● What you will do:
If a line in the records below holds the word "domain", copy it.

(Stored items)
★ ★ ★ ★

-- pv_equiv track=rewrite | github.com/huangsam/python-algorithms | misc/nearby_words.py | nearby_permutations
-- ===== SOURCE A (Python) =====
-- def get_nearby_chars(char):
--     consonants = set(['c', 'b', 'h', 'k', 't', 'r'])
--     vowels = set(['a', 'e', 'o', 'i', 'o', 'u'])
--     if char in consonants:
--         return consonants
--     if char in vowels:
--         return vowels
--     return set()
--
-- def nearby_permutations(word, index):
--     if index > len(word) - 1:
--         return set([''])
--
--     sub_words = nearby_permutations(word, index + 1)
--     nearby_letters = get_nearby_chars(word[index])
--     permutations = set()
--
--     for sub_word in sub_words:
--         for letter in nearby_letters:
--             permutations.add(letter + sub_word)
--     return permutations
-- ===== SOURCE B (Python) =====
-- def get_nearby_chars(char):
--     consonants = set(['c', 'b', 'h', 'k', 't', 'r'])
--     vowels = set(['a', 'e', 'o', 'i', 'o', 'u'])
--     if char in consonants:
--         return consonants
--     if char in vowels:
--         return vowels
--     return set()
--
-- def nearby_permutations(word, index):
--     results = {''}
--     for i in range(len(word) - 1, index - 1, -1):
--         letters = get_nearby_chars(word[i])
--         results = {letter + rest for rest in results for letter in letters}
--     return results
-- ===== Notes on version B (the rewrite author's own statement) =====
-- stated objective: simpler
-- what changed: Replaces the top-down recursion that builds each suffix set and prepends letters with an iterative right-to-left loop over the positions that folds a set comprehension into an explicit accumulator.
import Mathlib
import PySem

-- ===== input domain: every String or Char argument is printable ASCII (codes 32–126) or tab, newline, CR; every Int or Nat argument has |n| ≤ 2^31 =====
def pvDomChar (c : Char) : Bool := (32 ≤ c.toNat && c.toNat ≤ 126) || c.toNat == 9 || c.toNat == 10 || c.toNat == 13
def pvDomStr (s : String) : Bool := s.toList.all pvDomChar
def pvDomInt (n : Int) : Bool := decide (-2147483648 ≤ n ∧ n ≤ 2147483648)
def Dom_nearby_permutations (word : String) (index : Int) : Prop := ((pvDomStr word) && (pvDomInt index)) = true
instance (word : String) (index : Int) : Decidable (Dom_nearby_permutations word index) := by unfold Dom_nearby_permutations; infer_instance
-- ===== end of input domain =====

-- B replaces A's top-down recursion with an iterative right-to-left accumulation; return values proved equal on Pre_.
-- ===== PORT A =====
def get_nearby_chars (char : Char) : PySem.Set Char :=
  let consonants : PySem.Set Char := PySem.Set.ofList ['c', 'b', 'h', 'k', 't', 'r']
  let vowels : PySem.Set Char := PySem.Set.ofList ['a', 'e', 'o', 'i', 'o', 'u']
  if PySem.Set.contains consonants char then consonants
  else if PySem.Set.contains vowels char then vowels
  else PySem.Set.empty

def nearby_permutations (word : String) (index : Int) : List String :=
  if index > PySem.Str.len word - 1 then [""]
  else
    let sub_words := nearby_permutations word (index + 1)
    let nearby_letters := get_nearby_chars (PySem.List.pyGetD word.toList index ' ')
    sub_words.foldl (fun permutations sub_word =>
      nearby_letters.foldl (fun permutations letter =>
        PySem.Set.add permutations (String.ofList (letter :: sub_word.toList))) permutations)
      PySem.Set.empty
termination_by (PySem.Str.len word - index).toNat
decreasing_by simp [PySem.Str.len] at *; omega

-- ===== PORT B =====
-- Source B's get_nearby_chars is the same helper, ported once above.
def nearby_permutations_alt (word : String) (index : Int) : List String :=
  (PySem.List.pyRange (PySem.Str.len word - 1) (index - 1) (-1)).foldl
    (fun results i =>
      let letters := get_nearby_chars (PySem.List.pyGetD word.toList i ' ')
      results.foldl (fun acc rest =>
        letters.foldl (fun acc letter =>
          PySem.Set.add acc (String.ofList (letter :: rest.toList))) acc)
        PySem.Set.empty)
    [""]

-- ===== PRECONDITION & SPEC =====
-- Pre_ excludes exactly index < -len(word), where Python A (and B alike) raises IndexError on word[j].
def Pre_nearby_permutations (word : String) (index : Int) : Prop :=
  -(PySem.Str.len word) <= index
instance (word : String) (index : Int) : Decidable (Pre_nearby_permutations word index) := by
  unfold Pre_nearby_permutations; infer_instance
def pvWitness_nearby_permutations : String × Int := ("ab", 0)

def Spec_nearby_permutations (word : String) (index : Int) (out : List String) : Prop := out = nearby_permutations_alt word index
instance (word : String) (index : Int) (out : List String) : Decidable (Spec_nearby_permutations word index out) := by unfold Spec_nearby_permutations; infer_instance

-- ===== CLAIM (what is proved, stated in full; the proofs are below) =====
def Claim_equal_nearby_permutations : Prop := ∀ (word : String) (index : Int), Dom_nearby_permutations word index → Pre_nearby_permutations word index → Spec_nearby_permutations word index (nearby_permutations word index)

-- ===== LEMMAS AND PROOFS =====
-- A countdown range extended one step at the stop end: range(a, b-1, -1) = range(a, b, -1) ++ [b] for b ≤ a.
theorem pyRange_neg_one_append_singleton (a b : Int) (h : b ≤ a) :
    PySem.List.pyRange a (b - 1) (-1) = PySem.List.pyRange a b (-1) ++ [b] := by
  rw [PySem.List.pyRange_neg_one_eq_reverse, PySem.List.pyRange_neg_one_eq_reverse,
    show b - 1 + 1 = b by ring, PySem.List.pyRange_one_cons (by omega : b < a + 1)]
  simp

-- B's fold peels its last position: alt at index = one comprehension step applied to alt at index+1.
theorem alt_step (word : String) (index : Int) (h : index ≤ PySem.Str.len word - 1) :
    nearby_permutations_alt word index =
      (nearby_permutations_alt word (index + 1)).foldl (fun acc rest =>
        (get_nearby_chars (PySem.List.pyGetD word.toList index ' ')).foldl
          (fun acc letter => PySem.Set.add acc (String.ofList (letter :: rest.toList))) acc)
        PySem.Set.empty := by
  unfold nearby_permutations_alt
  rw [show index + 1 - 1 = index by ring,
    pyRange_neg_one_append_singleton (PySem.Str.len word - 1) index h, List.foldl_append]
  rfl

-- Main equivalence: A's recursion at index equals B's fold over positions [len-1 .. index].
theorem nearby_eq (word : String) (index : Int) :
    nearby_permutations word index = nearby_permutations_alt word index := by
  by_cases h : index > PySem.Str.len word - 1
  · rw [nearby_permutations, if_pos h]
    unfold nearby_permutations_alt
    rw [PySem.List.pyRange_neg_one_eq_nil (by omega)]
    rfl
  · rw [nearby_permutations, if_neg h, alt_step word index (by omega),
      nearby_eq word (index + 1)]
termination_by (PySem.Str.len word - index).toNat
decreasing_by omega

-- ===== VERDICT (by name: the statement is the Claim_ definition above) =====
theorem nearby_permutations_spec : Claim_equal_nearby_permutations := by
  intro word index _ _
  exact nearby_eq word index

★ ★ ★ ★

● The answer:
-- ===== input domain: every String or Char argument is printable ASCII (codes 32–126) or tab, newline, CR; every Int or Nat argument has |n| ≤ 2^31 =====
-- ===== end of input domain =====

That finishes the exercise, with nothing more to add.